-- pv_equiv track=rewrite | github.com/TheDarkLightX/Intelligent-Daemon-Interface | idi/devkit/tau_factory/tests/test_formal_verification.py | generate_passthrough_spec
-- ===== SOURCE A (Python) =====
-- def generate_passthrough_spec(n_steps: int) -> str:
--     """Generate passthrough spec."""
--     lines = [
--         'i0:sbf = in file("inputs/signal.in")',
--         'o0:sbf = out file("outputs/echo.out")',
--         '# Passthrough: output equals input',
--         'r o0[t] = i0[t]',
--     ]
--     for _ in range(n_steps):
--         lines.append('')
--     lines.append('q')
--     return '\n'.join(lines)
-- ===== SOURCE B (Python) =====
-- def generate_passthrough_spec(n_steps: int) -> str:
--     """Generate passthrough spec."""
--     header = '\n'.join([
--         'i0:sbf = in file("inputs/signal.in")',
--         'o0:sbf = out file("outputs/echo.out")',
--         '# Passthrough: output equals input',
--         'r o0[t] = i0[t]',
--     ])
--     return header + '\n' * (max(n_steps, 0) + 1) + 'q'
-- ===== Notes on version B (the rewrite author's own statement) =====
-- stated objective: faster
-- what changed: Replaces the append-loop over range(n_steps) plus a final join with a closed-form result: the constant header joined once, then '\n' * (max(n_steps,0)+1) and 'q' concatenated directly.
import Mathlib
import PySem

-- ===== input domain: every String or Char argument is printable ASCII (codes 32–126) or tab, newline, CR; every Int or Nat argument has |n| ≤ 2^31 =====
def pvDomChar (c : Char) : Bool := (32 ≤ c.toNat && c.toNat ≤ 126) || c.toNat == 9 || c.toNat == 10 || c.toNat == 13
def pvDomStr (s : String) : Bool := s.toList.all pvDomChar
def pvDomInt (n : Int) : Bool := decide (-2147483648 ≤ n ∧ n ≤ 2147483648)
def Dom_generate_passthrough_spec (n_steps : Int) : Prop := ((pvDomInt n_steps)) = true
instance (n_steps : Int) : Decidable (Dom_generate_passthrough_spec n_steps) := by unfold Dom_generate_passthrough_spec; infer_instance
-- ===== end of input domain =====

-- B replaces A's append-loop + join with a closed-form concatenation (header + '\n'*(max(n,0)+1) + 'q'); objective: simpler.


-- ===== PORT A =====
def generate_passthrough_spec (n_steps : Int) : String :=
  let lines : List String :=
    [ "i0:sbf = in file(\"inputs/signal.in\")",
      "o0:sbf = out file(\"outputs/echo.out\")",
      "# Passthrough: output equals input",
      "r o0[t] = i0[t]" ]
  let lines := (PySem.List.pyRange 0 n_steps 1).foldl (fun acc _ => acc ++ [""]) lines
  let lines := lines ++ ["q"]
  PySem.Str.join "\n" lines

-- ===== PORT B =====
def generate_passthrough_spec_alt (n_steps : Int) : String :=
  let header := PySem.Str.join "\n"
    [ "i0:sbf = in file(\"inputs/signal.in\")",
      "o0:sbf = out file(\"outputs/echo.out\")",
      "# Passthrough: output equals input",
      "r o0[t] = i0[t]" ]
  header ++ String.ofList (List.replicate (max n_steps 0 + 1).toNat '\n') ++ "q"

-- ===== PRECONDITION & SPEC =====
def Spec_generate_passthrough_spec (n_steps : Int) (out : String) : Prop := out = generate_passthrough_spec_alt n_steps
instance (n_steps : Int) (out : String) : Decidable (Spec_generate_passthrough_spec n_steps out) := by unfold Spec_generate_passthrough_spec; infer_instance

-- ===== CLAIM (what is proved, stated in full; the proofs are below) =====
def Claim_equal_generate_passthrough_spec : Prop := ∀ (n_steps : Int), Dom_generate_passthrough_spec n_steps → Spec_generate_passthrough_spec n_steps (generate_passthrough_spec n_steps)

-- ===== LEMMAS AND PROOFS =====

-- the loop appends one "" per range element
theorem foldl_append_blank (l : List Int) (init : List String) :
    l.foldl (fun acc _ => acc ++ [""]) init = init ++ List.replicate l.length "" := by
  induction l generalizing init with
  | nil => simp
  | cons x xs ih => simp [List.foldl_cons, ih, List.replicate_succ, List.append_assoc]

-- the join of a line followed by the blank/q tail starts with that line and a newline
theorem join_head_step (x : List Char) (k : Nat) :
    PySem.Chars.join ['\n'] (x :: (List.replicate k [] ++ [['q']])) =
      x ++ '\n' :: PySem.Chars.join ['\n'] (List.replicate k [] ++ [['q']]) := by
  cases k with
  | zero => simp [PySem.Chars.join_cons_cons]
  | succ m => simp [List.replicate_succ, PySem.Chars.join_cons_cons]

-- one blank line contributes exactly one newline to the join
theorem join_blank_step (k : Nat) :
    PySem.Chars.join ['\n'] ([] :: (List.replicate k [] ++ [['q']])) =
      '\n' :: PySem.Chars.join ['\n'] (List.replicate k [] ++ [['q']]) := by
  cases k with
  | zero => simp [PySem.Chars.join_cons_cons]
  | succ m => simp [List.replicate_succ, PySem.Chars.join_cons_cons]

-- joining k blank lines followed by "q" gives k newlines then 'q'
theorem join_blanks (k : Nat) :
    PySem.Chars.join ['\n'] (List.replicate k [] ++ [['q']]) = List.replicate k '\n' ++ ['q'] := by
  induction k with
  | zero => simp [PySem.Chars.join_singleton]
  | succ m ih =>
    rw [List.replicate_succ, List.cons_append, join_blank_step, ih, List.replicate_succ,
        List.cons_append]

theorem generate_passthrough_spec_eq (n_steps : Int) :
    generate_passthrough_spec n_steps = generate_passthrough_spec_alt n_steps := by
  unfold generate_passthrough_spec generate_passthrough_spec_alt
  apply String.toList_injective
  have hmax : (max n_steps 0 + 1).toNat = n_steps.toNat + 1 := by omega
  simp [foldl_append_blank, hmax, PySem.Str.toList_join, PySem.Chars.join_cons_cons,
        join_head_step, join_blanks, List.replicate_succ]

-- ===== VERDICT (by name: the statement is the Claim_ definition above) =====
theorem generate_passthrough_spec_spec : Claim_equal_generate_passthrough_spec := by
  intro n _; exact generate_passthrough_spec_eq n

= = =

#### WHAT YOU SHOULD DO:
Reproduce the entries exactly, dropping nothing.

#### TASK RESULT:
-- pv_equiv track=rewrite | github.com/TheDarkLightX/Intelligent-Daemon-Interface | idi/devkit/tau_factory/tests/test_formal_verification.py | generate_passthrough_spec
-- ===== SOURCE A (Python) =====
-- def generate_passthrough_spec(n_steps: int) -> str:
--     """Generate passthrough spec."""
--     lines = [
--         'i0:sbf = in file("inputs/signal.in")',
--         'o0:sbf = out file("outputs/echo.out")',
--         '# Passthrough: output equals input',
--         'r o0[t] = i0[t]',
--     ]
--     for _ in range(n_steps):
--         lines.append('')
--     lines.append('q')
--     return '\n'.join(lines)
-- ===== SOURCE B (Python) =====
-- def generate_passthrough_spec(n_steps: int) -> str:
--     """Generate passthrough spec."""
--     header = '\n'.join([
--         'i0:sbf = in file("inputs/signal.in")',
--         'o0:sbf = out file("outputs/echo.out")',
--         '# Passthrough: output equals input',
--         'r o0[t] = i0[t]',
--     ])
--     return header + '\n' * (max(n_steps, 0) + 1) + 'q'
-- ===== Notes on version B (the rewrite author's own statement) =====
-- stated objective: faster
-- what changed: Replaces the append-loop over range(n_steps) plus a final join with a closed-form result: the constant header joined once, then '\n' * (max(n_steps,0)+1) and 'q' concatenated directly.
import Mathlib
import PySem

-- ===== input domain: every String or Char argument is printable ASCII (codes 32–126) or tab, newline, CR; every Int or Nat argument has |n| ≤ 2^31 =====
def pvDomChar (c : Char) : Bool := (32 ≤ c.toNat && c.toNat ≤ 126) || c.toNat == 9 || c.toNat == 10 || c.toNat == 13
def pvDomStr (s : String) : Bool := s.toList.all pvDomChar
def pvDomInt (n : Int) : Bool := decide (-2147483648 ≤ n ∧ n ≤ 2147483648)
def Dom_generate_passthrough_spec (n_steps : Int) : Prop := ((pvDomInt n_steps)) = true
instance (n_steps : Int) : Decidable (Dom_generate_passthrough_spec n_steps) := by unfold Dom_generate_passthrough_spec; infer_instance
-- ===== end of input domain =====

-- B replaces A's append-loop + join with a closed-form concatenation (header + '\n'*(max(n,0)+1) + 'q'); objective: simpler.


-- ===== PORT A =====
def generate_passthrough_spec (n_steps : Int) : String :=
  let lines : List String :=
    [ "i0:sbf = in file(\"inputs/signal.in\")",
      "o0:sbf = out file(\"outputs/echo.out\")",
      "# Passthrough: output equals input",
      "r o0[t] = i0[t]" ]
  let lines := (PySem.List.pyRange 0 n_steps 1).foldl (fun acc _ => acc ++ [""]) lines
  let lines := lines ++ ["q"]
  PySem.Str.join "\n" lines

-- ===== PORT B =====
def generate_passthrough_spec_alt (n_steps : Int) : String :=
  let header := PySem.Str.join "\n"
    [ "i0:sbf = in file(\"inputs/signal.in\")",
      "o0:sbf = out file(\"outputs/echo.out\")",
      "# Passthrough: output equals input",
      "r o0[t] = i0[t]" ]
  header ++ String.ofList (List.replicate (max n_steps 0 + 1).toNat '\n') ++ "q"

-- ===== PRECONDITION & SPEC =====
def Spec_generate_passthrough_spec (n_steps : Int) (out : String) : Prop := out = generate_passthrough_spec_alt n_steps
instance (n_steps : Int) (out : String) : Decidable (Spec_generate_passthrough_spec n_steps out) := by unfold Spec_generate_passthrough_spec; infer_instance

-- ===== CLAIM (what is proved, stated in full; the proofs are below) =====
def Claim_equal_generate_passthrough_spec : Prop := ∀ (n_steps : Int), Dom_generate_passthrough_spec n_steps → Spec_generate_passthrough_spec n_steps (generate_passthrough_spec n_steps)

-- ===== LEMMAS AND PROOFS =====

-- the loop appends one "" per range element
theorem foldl_append_blank (l : List Int) (init : List String) :
    l.foldl (fun acc _ => acc ++ [""]) init = init ++ List.replicate l.length "" := by
  induction l generalizing init with
  | nil => simp
  | cons x xs ih => simp [List.foldl_cons, ih, List.replicate_succ, List.append_assoc]

-- the join of a line followed by the blank/q tail starts with that line and a newline
theorem join_head_step (x : List Char) (k : Nat) :
    PySem.Chars.join ['\n'] (x :: (List.replicate k [] ++ [['q']])) =
      x ++ '\n' :: PySem.Chars.join ['\n'] (List.replicate k [] ++ [['q']]) := by
  cases k with
  | zero => simp [PySem.Chars.join_cons_cons]
  | succ m => simp [List.replicate_succ, PySem.Chars.join_cons_cons]

-- one blank line contributes exactly one newline to the join
theorem join_blank_step (k : Nat) :
    PySem.Chars.join ['\n'] ([] :: (List.replicate k [] ++ [['q']])) =
      '\n' :: PySem.Chars.join ['\n'] (List.replicate k [] ++ [['q']]) := by
  cases k with
  | zero => simp [PySem.Chars.join_cons_cons]
  | succ m => simp [List.replicate_succ, PySem.Chars.join_cons_cons]

-- joining k blank lines followed by "q" gives k newlines then 'q'
theorem join_blanks (k : Nat) :
    PySem.Chars.join ['\n'] (List.replicate k [] ++ [['q']]) = List.replicate k '\n' ++ ['q'] := by
  induction k with
  | zero => simp [PySem.Chars.join_singleton]
  | succ m ih =>
    rw [List.replicate_succ, List.cons_append, join_blank_step, ih, List.replicate_succ,
        List.cons_append]

theorem generate_passthrough_spec_eq (n_steps : Int) :
    generate_passthrough_spec n_steps = generate_passthrough_spec_alt n_steps := by
  unfold generate_passthrough_spec generate_passthrough_spec_alt
  apply String.toList_injective
  have hmax : (max n_steps 0 + 1).toNat = n_steps.toNat + 1 := by omega
  simp [foldl_append_blank, hmax, PySem.Str.toList_join, PySem.Chars.join_cons_cons,
        join_head_step, join_blanks, List.replicate_succ]

-- ===== VERDICT (by name: the statement is the Claim_ definition above) =====
theorem generate_passthrough_spec_spec : Claim_equal_generate_passthrough_spec := by
  intro n _; exact generate_passthrough_spec_eq n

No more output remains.